# Work required
Working from the records below, repeat exactly the lines starting at the line that contains "-- A side: textToMatrix" and ending at the line that contains "have hsplitN : (List.range", inclusive.

# Material for this exercise
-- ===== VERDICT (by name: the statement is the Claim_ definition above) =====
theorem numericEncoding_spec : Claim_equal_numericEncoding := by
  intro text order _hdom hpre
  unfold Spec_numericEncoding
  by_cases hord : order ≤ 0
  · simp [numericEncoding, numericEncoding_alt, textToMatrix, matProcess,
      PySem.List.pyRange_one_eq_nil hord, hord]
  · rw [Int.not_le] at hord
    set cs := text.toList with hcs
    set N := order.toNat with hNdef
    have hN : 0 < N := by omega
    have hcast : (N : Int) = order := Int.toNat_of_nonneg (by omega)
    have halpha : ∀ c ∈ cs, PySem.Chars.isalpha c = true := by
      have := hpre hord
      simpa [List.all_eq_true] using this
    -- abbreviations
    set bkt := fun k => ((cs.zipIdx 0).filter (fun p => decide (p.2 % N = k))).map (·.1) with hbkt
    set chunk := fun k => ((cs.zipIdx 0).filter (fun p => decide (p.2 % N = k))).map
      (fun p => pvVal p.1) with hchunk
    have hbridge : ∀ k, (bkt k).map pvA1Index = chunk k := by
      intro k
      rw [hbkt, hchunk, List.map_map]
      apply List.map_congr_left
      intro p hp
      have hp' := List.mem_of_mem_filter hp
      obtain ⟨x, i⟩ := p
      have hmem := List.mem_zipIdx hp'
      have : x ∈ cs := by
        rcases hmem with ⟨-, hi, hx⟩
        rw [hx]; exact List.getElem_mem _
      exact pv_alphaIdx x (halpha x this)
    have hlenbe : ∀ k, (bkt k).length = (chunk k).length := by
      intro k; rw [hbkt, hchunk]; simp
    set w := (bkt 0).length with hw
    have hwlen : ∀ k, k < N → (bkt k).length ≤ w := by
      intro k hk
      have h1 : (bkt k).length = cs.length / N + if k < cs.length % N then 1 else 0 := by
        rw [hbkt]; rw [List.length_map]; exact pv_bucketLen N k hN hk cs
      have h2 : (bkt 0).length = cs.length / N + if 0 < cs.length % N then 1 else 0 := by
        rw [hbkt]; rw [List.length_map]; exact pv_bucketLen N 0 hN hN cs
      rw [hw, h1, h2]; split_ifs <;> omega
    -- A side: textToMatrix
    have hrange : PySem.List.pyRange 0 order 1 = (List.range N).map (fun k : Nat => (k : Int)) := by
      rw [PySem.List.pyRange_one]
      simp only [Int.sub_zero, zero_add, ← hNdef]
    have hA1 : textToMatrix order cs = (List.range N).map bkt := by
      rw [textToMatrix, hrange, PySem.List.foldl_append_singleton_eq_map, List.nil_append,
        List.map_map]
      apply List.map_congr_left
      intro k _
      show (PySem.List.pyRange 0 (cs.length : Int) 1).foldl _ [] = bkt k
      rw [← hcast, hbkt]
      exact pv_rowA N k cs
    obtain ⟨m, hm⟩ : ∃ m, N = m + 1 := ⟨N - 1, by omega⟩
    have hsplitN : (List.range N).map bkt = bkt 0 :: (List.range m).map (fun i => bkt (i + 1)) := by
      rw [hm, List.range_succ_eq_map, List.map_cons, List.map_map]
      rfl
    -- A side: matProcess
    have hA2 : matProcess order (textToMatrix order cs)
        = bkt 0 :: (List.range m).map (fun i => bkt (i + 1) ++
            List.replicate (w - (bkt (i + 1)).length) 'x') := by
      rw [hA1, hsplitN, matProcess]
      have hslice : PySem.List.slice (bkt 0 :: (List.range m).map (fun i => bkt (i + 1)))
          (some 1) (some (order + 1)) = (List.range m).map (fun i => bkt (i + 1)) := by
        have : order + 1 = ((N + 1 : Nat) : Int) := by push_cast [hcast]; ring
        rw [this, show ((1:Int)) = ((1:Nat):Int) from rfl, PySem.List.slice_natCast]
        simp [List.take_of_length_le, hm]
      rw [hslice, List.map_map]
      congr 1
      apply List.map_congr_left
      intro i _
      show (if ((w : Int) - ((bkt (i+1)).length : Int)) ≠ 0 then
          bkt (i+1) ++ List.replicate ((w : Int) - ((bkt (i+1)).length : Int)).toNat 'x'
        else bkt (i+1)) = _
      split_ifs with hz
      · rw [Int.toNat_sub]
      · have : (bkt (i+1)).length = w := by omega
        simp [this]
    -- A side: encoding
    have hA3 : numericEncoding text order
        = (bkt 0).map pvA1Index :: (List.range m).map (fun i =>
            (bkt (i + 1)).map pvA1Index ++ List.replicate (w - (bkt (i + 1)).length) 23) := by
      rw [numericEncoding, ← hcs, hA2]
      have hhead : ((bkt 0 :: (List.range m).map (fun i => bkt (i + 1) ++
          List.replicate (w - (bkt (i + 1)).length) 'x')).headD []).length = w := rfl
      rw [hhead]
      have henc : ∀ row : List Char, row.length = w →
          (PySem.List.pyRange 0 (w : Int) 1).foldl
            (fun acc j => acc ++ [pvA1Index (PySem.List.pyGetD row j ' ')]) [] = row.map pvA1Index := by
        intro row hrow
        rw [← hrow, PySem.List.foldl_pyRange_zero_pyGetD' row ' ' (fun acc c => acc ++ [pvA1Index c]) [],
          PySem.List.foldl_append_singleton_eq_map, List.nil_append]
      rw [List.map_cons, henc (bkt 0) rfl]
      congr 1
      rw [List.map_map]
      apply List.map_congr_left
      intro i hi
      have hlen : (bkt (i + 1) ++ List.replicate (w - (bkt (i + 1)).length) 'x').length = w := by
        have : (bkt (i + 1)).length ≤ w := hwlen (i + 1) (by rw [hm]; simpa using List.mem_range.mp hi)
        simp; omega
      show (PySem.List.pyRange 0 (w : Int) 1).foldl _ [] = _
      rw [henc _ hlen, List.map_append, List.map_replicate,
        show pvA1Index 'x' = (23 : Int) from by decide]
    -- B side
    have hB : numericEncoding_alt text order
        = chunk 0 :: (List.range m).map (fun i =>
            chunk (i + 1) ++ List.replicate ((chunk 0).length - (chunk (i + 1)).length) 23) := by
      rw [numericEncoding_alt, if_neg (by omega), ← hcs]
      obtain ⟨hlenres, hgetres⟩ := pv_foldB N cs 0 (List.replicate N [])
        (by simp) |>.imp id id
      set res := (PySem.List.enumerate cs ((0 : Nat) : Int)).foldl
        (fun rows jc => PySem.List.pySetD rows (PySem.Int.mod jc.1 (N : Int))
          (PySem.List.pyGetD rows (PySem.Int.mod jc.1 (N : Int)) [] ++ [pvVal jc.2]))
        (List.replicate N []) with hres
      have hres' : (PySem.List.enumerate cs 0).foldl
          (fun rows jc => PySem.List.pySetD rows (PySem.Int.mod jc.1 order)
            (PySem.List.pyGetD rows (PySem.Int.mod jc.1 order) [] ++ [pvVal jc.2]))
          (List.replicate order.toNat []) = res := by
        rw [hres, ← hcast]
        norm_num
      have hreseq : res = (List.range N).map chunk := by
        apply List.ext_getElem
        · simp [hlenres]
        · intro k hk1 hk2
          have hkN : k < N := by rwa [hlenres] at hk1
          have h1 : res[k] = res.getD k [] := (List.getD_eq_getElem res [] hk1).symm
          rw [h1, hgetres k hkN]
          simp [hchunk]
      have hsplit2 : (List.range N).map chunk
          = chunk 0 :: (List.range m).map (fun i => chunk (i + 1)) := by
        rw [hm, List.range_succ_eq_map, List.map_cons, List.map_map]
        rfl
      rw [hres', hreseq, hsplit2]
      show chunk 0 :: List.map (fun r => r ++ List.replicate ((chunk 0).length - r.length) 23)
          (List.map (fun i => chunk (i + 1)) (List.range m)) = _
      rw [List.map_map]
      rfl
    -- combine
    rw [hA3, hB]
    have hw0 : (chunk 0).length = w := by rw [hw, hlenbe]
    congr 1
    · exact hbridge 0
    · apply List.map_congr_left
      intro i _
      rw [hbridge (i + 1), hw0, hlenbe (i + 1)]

# Output for this task
    -- A side: textToMatrix
    have hrange : PySem.List.pyRange 0 order 1 = (List.range N).map (fun k : Nat => (k : Int)) := by
      rw [PySem.List.pyRange_one]
      simp only [Int.sub_zero, zero_add, ← hNdef]
    have hA1 : textToMatrix order cs = (List.range N).map bkt := by
      rw [textToMatrix, hrange, PySem.List.foldl_append_singleton_eq_map, List.nil_append,
        List.map_map]
      apply List.map_congr_left
      intro k _
      show (PySem.List.pyRange 0 (cs.length : Int) 1).foldl _ [] = bkt k
      rw [← hcast, hbkt]
      exact pv_rowA N k cs
    obtain ⟨m, hm⟩ : ∃ m, N = m + 1 := ⟨N - 1, by omega⟩
    have hsplitN : (List.range N).map bkt = bkt 0 :: (List.range m).map (fun i => bkt (i + 1)) := by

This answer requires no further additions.